Cuento 11: Duende
(Miguel Bosé, 1987). https://www.youtube.com/watch?v=5e7DwcVV6A4
En
una tienda como la nuestra, los monitoristas son los ojos en cada rincón del lugar.
Vigilan a la gente, que no desaparezcan las cosas, y alertan sobre posibles
ladrones. También checan a todo momento para que los vendedores hagan su
trabajo, o que no haya ningún percance entre el personal. Aunque no siempre ven
todo: nadie vio cuando Miguel desapareció, y cada cosa extraña parece no
grabarse. Como si algo escondiese lo que pasa ahí.
Después
de que la tienda cierra, un único monitorista se queda vigilando la tienda
vacía. No hay ninguna razón en específico, ya que no hay nadie. Pero muchas
veces, la gente es astuta: forzar la reja no puede ser difícil. Entrar a robar
después, mucho menos.
El
día que Miguel desapareció, el único monitorista al final de la jornada era
Roberto, un muchacho de rostro huraño y de una enorme estatura. Estaba incomodo
como siempre, ya que el cuarto donde están los monitores es algo estrecho.
Incluso para él. Siempre imponía con su estatura, y aunque su rostro pudiese
decir otra cosa, era un muchacho muy noble y también amable. Pero también
manipulable. Había veces en las que no recordaba ciertos pasajes de su trabajo,
como si grabar todo el día le quitara episodios de su memoria.
Pero
la verdad era otra: Roberto era el títere predilecto del chico de la farmacia.
Hacía muchas cosas a su favor: entre ellas, no ver las cosas raras. Dejarlas
fuera de las grabaciones. Pero Roberto no sabía eso: jamás lo sabría.
El
último vendedor ya se había ido a casa, y los últimos trabajadores del
restaurante también se habían retirado, cuando Roberto se había metido de nuevo
al cuarto de los monitores. Se acomodó como pudo en la silla, y puso su música
favorita: banda y corridos. Cantando entre susurros, miraba de repente las
pantallas, moviendo las cámaras a puntos específicos de la tienda. Todo estaba
a media luz, y vacío. Nada se movía. Era como un encanto. Movió la cámara de la
entrada para ver que no hubiese gente merodeando por la reja. Nada.
La
cámara de Relojería peinó la Farmacia, y ahí estaba: el chico de la farmacia de
pie, inmóvil en medio de los estantes, mirando fijamente hacía arriba.

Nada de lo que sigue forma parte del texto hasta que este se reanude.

-- the simulation lemma: A's loop produces B's walk plus the bogus [-1] tail when the
-- left side runs out
lemma pvALoop_eq (forest : List Int) :
    ∀ (m : Nat) (A B g : List Int) (pos dir total : Int) (picked : List Int) (fuel wf : Nat),
    A.length + B.length ≤ m →
    ((dir = 1 ∧ pvInvR forest g pos A B) ∨ (dir = -1 ∧ pvInvL forest g pos A B)) →
    A.length + B.length + 2 ≤ fuel →
    A.length + B.length < wf →
    pvALoop g pos dir total picked fuel =
      picked ++ pvWalkF forest A B total wf ++ pvTail dir (pvStopF forest A B total wf) := by
  intro m
  induction m using Nat.strong_induction_on with
  | _ m ih =>
  intro A B g pos dir total picked fuel wf hm hinv hfuel hwf
  cases fuel with
  | zero => omega
  | succ f =>
  cases wf with
  | zero => omega
  | succ wf' =>
  by_cases ht : total < 100
  case neg =>
    simp only [pvALoop, pvWalkF, pvStopF]
    rw [if_neg ht, if_pos (by omega : (100:Int) ≤ total), if_pos (by omega : (100:Int) ≤ total)]
    simp [pvTail]
  case pos =>
  have ht' : ¬ (100:Int) ≤ total := by omega
  rcases hinv with ⟨hdir, inv⟩ | ⟨hdir, inv⟩
  · -- heading right
    subst hdir
    have hlen1 : (1:Int) ≤ g.length := by have := inv.posn; have := inv.pos0; omega
    simp only [pvALoop, pvWalkF, pvStopF]
    rw [if_pos ht, if_pos ⟨inv.pos0, inv.posn⟩, if_neg ht', if_neg ht']
    cases A with
    | nil =>
      have hskip : pvSkip g pos 1 (g.length + 1) = (g.length : Int) := by
        apply pvSkip_right _ _ _ _ inv.pos0 (le_of_lt inv.posn) le_rfl
        · intro i hi1 hi2
          by_contra hne
          exact (List.not_mem_nil (a := i)).elim ((inv.charA i hi1 hi2).mp hne)
        · intro hlt; omega
        · have := inv.pos0; have := inv.posn; omega
      rw [hskip]
      have hget : PySem.List.pyGet? g (g.length : Int) = none := by
        rw [PySem.List.pyGet?_eq_none_iff]
        intro hr
        rcases hr with ⟨-, hlt⟩
        omega
      rw [hget]
      show picked = (picked ++ []) ++ pvTail 1 (some true)
      simp [pvTail]
    | cons a as =>
      have hbnd := inv.bndA a (by simp)
      have has : ∀ i ∈ as, a < i := (List.pairwise_cons.mp inv.sa).1
      have hzero : ∀ i : Int, pos ≤ i → i < a → PySem.List.pyGetD g i 0 = 0 := by
        intro i hi1 hi2
        by_contra hne
        have := (inv.charA i hi1 (by omega)).mp hne
        simp at this
        rcases this with h | h
        · omega
        · exact absurd (has i h) (by omega)
      have hskip : pvSkip g pos 1 (g.length + 1) = a := by
        apply pvSkip_right _ _ _ _ inv.pos0 hbnd.1 (le_of_lt hbnd.2) hzero
        · intro _
          exact (inv.charA a hbnd.1 hbnd.2).mpr (by simp)
        · have := inv.pos0; have := inv.posn; omega
      rw [hskip]
      have ha0 : (0:Int) ≤ a := le_trans inv.pos0 hbnd.1
      have hval : PySem.List.pyGetD g a 0 = pvVal forest a := inv.valA a (by simp)
      have hget : PySem.List.pyGet? g a = some (pvVal forest a) := by
        rw [PySem.List.pyGet?_eq_some_getElem _ ha0 hbnd.2]
        rw [← PySem.List.pyGetD_eq_getElem g (0:Int) ha0 hbnd.2, hval]
      rw [hget]
      have hset : ∀ i : Int, 0 ≤ i → i < (g.length : Int) →
          PySem.List.pyGetD (PySem.List.pySetD g a 0) i 0 =
            if i = a then 0 else PySem.List.pyGetD g i 0 :=
        fun i hi0 hi1 => pyGetD_pySetD_int g a i ha0 hi0 hi1
      have hglen : (PySem.List.pySetD g a 0).length = g.length := PySem.List.length_pySetD g a 0
      have hinvL : pvInvL forest (PySem.List.pySetD g a 0) a B as := by
        refine ⟨by rw [hglen]; exact inv.len, ha0, by rw [hglen]; exact_mod_cast hbnd.2,
          inv.sb, (List.pairwise_cons.mp inv.sa).2, ?_, ?_, ?_, ?_, ?_, ?_⟩
        · intro i hi0 hia
          rw [hglen] at *
          rw [hset i hi0 (by omega)]
          by_cases hieq : i = a
          · subst hieq
            constructor
            · intro h; exact absurd (if_pos rfl) h
            · intro hmem; exact absurd (inv.bndB i hmem).2 (by omega)
          · rw [if_neg hieq]
            by_cases hip : i < pos
            · exact inv.charB i hi0 hip
            · constructor
              · intro hne
                exact absurd (hzero i (by omega) (by omega)) hne
              · intro hmem
                exact absurd (inv.bndB i hmem).2 (by omega)
        · intro i hia hil
          rw [hglen] at *
          rw [hset i (by omega) hil]
          rw [if_neg (by omega)]
          have := inv.charA i (by omega) hil
          rw [this]
          constructor
          · intro hmem
            simp at hmem
            rcases hmem with h | h
            · omega
            · exact h
          · intro hmem; simp [hmem]
        · intro i hi
          have := inv.bndB i hi
          exact ⟨this.1, by omega⟩
        · intro i hi
          rw [hglen]
          exact ⟨has i hi, (inv.bndA i (by simp [hi])).2⟩
        · intro i hi
          have hb := inv.bndB i hi
          rw [hset i hb.1 (by have := inv.posn; omega), if_neg (by omega)]
          exact inv.valB i hi
        · intro i hi
          have hb := inv.bndA i (by simp [hi])
          rw [hset i (by have := has i hi; omega) hb.2, if_neg (by have := has i hi; omega)]
          exact inv.valA i (by simp [hi])
      have hrec := ih (B.length + as.length) (by simp at hm; omega) B as
        (PySem.List.pySetD g a 0) a (-1) (total + pvVal forest a) (picked ++ [a]) f wf'
        le_rfl (Or.inr ⟨rfl, hinvL⟩) (by simp at hfuel; omega) (by simp at hwf; omega)
      show pvALoop (PySem.List.pySetD g a 0) a (-1) (total + pvVal forest a) (picked ++ [a]) f =
        (picked ++ (a :: pvWalkF forest B as (total + pvVal forest a) wf')) ++
          pvTail 1 ((pvStopF forest B as (total + pvVal forest a) wf').map (fun b => !b))
      rw [hrec, pvTail_map_not 1 _ (Or.inl rfl)]
      simp
  · -- heading left
    subst hdir
    have hlen1 : (1:Int) ≤ g.length := by have := inv.posn; have := inv.pos0; omega
    simp only [pvALoop, pvWalkF, pvStopF]
    rw [if_pos ht, if_pos ⟨inv.pos0, inv.posn⟩, if_neg ht', if_neg ht']
    cases A with
    | nil =>
      have hskip : pvSkip g pos (-1) (g.length + 1) = -1 := by
        apply pvSkip_left _ _ _ _ le_rfl (by have := inv.pos0; omega) inv.posn
        · intro i hi1 hi2
          by_contra hne
          exact (List.not_mem_nil (a := i)).elim ((inv.charA i (by omega) hi2).mp hne)
        · intro h0; omega
        · have := inv.posn; omega
      rw [hskip]
      have hne : g ≠ [] := by
        intro h; subst h; simp at hlen1
      have hget : ∃ v, PySem.List.pyGet? g (-1) = some v := by
        rw [PySem.List.pyGet?_neg_one]
        exact ⟨g.getLast hne, List.getLast?_eq_some_getLast hne⟩
      rcases hget with ⟨v, hget⟩
      rw [hget]
      have hf1 : 1 ≤ f := by simp at hfuel; omega
      cases f with
      | zero => omega
      | succ f'' =>
        have hstep : pvALoop (PySem.List.pySetD g (-1) 0) (-1) (-(-1)) (total + v) (picked ++ [-1]) (f'' + 1) = picked ++ [-1] := by
          simp only [pvALoop]
          by_cases h2 : total + v < 100
          · rw [if_pos h2, if_neg (by rintro ⟨hc, -⟩; omega)]
          · rw [if_neg h2]
        show pvALoop (PySem.List.pySetD g (-1) 0) (-1) (-(-1)) (total + v) (picked ++ [-1]) (f'' + 1) =
          (picked ++ []) ++ pvTail (-1) (some true)
        rw [hstep]
        simp [pvTail]
    | cons a as =>
      have hbnd := inv.bndA a (by simp)
      have has : ∀ i ∈ as, a > i := (List.pairwise_cons.mp inv.sa).1
      have hzero : ∀ i : Int, a < i → i ≤ pos → PySem.List.pyGetD g i 0 = 0 := by
        intro i hi1 hi2
        by_contra hne
        have := (inv.charA i (by omega) hi2).mp hne
        simp at this
        rcases this with h | h
        · omega
        · exact absurd (has i h) (by omega)
      have hskip : pvSkip g pos (-1) (g.length + 1) = a := by
        apply pvSkip_left _ _ _ _ (by omega) (by omega) inv.posn hzero
        · intro _
          exact (inv.charA a hbnd.1 (by omega)).mpr (by simp)
        · have := inv.posn; omega
      rw [hskip]
      have ha0 : (0:Int) ≤ a := hbnd.1
      have hailen : a < (g.length : Int) := by have := inv.posn; omega
      have hval : PySem.List.pyGetD g a 0 = pvVal forest a := inv.valA a (by simp)
      have hget : PySem.List.pyGet? g a = some (pvVal forest a) := by
        rw [PySem.List.pyGet?_eq_some_getElem _ ha0 hailen]
        rw [← PySem.List.pyGetD_eq_getElem g (0:Int) ha0 hailen, hval]
      rw [hget]
      have hset : ∀ i : Int, 0 ≤ i → i < (g.length : Int) →
          PySem.List.pyGetD (PySem.List.pySetD g a 0) i 0 =
            if i = a then 0 else PySem.List.pyGetD g i 0 :=
        fun i hi0 hi1 => pyGetD_pySetD_int g a i ha0 hi0 hi1
      have hglen : (PySem.List.pySetD g a 0).length = g.length := PySem.List.length_pySetD g a 0
      have hinvR : pvInvR forest (PySem.List.pySetD g a 0) a B as := by
        refine ⟨by rw [hglen]; exact inv.len, ha0, by rw [hglen]; exact hailen,
          inv.sb, (List.pairwise_cons.mp inv.sa).2, ?_, ?_, ?_, ?_, ?_, ?_⟩
        · intro i hia hil
          rw [hglen] at *
          rw [hset i (by omega) hil]
          by_cases hieq : i = a
          · subst hieq
            constructor
            · intro h; exact absurd (if_pos rfl) h
            · intro hmem; exact absurd (inv.bndB i hmem).1 (by omega)
          · rw [if_neg hieq]
            by_cases hip : pos < i
            · exact inv.charB i hip hil
            · constructor
              · intro hne
                exact absurd (hzero i (by omega) (by omega)) hne
              · intro hmem
                exact absurd (inv.bndB i hmem).1 (by omega)
        · intro i hi0 hia
          rw [hglen] at *
          rw [hset i hi0 (by omega)]
          rw [if_neg (by omega)]
          have := inv.charA i hi0 (by omega)
          rw [this]
          constructor
          · intro hmem
            simp at hmem
            rcases hmem with h | h
            · omega
            · exact h
          · intro hmem; simp [hmem]
        · intro i hi
          have := inv.bndB i hi
          rw [hglen]
          exact ⟨by omega, this.2⟩
        · intro i hi
          have := inv.bndA i (by simp [hi])
          exact ⟨this.1, has i hi⟩
        · intro i hi
          have hb := inv.bndB i hi
          rw [hset i (by omega) hb.2, if_neg (by omega)]
          exact inv.valB i hi
        · intro i hi
          have hb := inv.bndA i (by simp [hi])
          rw [hset i hb.1 (by have := inv.posn; omega), if_neg (by have := has i hi; omega)]
          exact inv.valA i (by simp [hi])
      have hrec := ih (B.length + as.length) (by simp at hm; omega) B as
        (PySem.List.pySetD g a 0) a 1 (total + pvVal forest a) (picked ++ [a]) f wf'
        le_rfl (Or.inl ⟨rfl, hinvR⟩) (by simp at hfuel; omega) (by simp at hwf; omega)
      show pvALoop (PySem.List.pySetD g a 0) a (-(-1)) (total + pvVal forest a) (picked ++ [a]) f =
        (picked ++ (a :: pvWalkF forest B as (total + pvVal forest a) wf')) ++
          pvTail (-1) ((pvStopF forest B as (total + pvVal forest a) wf').map (fun b => !b))
      rw [show (-(-1) : Int) = 1 from by norm_num, hrec, pvTail_map_not (-1) _ (Or.inr rfl),
        show (-(-1) : Int) = 1 from by norm_num]
      simp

Roberto
se extrañó, pero regresó con el control la cámara hacia ese punto. Ya no había
nada. Sólo la tienda vacía.
-Maldita
sea. Necesito dormir más.
Pero
no podía darse ese lujo. Por eso trabajaba en la noche y dormía por la tarde.
Vigilar cosas muertas e inanimadas era su trabajo aquella semana. Pasó una y
otra vez la cámara hacia la Farmacia, percatándose varias veces para no
engañarse. Pero no, no había nada.
Decidió
abandonar su búsqueda, antes de que le doliese la cabeza.
Dos
horas después, ya eran las 3 de la mañana, y Roberto no cabeceaba, ni siquiera
parpadeaba. La música lo mantenía despierto, y encontraba algo de distracción
en su celular, sin dejar, claro está, de vigilar la tienda.
-Muy
bien, tengo antojo de un pastel…
Roberto
movió la cámara de Tabacos y Novedades hacía la Pastelería, enfocando la repisa
donde mostraban los pasteles, y las vitrinas ya vacías, donde por la mañana
exhibían el pan calientito.
Otra
vez su cabeza empezó a dolerle, porque pensó que su mente lo engañaba. Alguien
estaba saltando en la vitrina, y se acercaba a la repisa, para meterle dedo a
los pasteles. Regresó la cámara con el control, y casi se resbala de la silla.
En efecto, alguien, o “algo” estaba ahí, manoseando el glaseado y el chocolate.
Alguien pequeño, y borroso…
-¿Qué
chingados…?
Dejó
el celular sobre la mesa de los monitores, y revisó una vez más, para ver si
sus ojos no le mentían. Ahí había alguien, una figura oscura, pequeña, que se
estaba comiendo ya uno de los pasteles, agarrando con los dedos los pedazos de
masa con chocolate, y llevándolos a su boca.
El
procedimiento era sencillo: si había alguien en la tienda, Roberto tenía llaves
de la reja que cerraba la tienda del resto de los pasillos de personal. Se
levantó de la silla, salió del cuarto de monitores y subió las escaleras de dos
en dos, con sus largas piernas, jadeando más de miedo que de cansancio.
Llegando a los pasillos, encendió una linterna: ahí estaría oscuro, aunque las
pocas luces ayudasen un poco. Sacó las llaves de su pantalón, y abrió la reja,
haciendo ruido. Tal eso asustara a aquella persona, pero mejor así: estaba en
problemas, y sería mejor encontrarle antes que nada. Igual no tenía
escapatoria.
En
el cinturón, Roberto llevaba colgando un radio. Se comunicaría con los
vigilantes de la plaza, para que le ayudaran.
-Reporte
de intruso en la tienda, aquí el monitorista nocturno. Hay un intruso. Necesito
ayuda, cambio…
El
chirrido del radio le indicó que alguien iba a contestar.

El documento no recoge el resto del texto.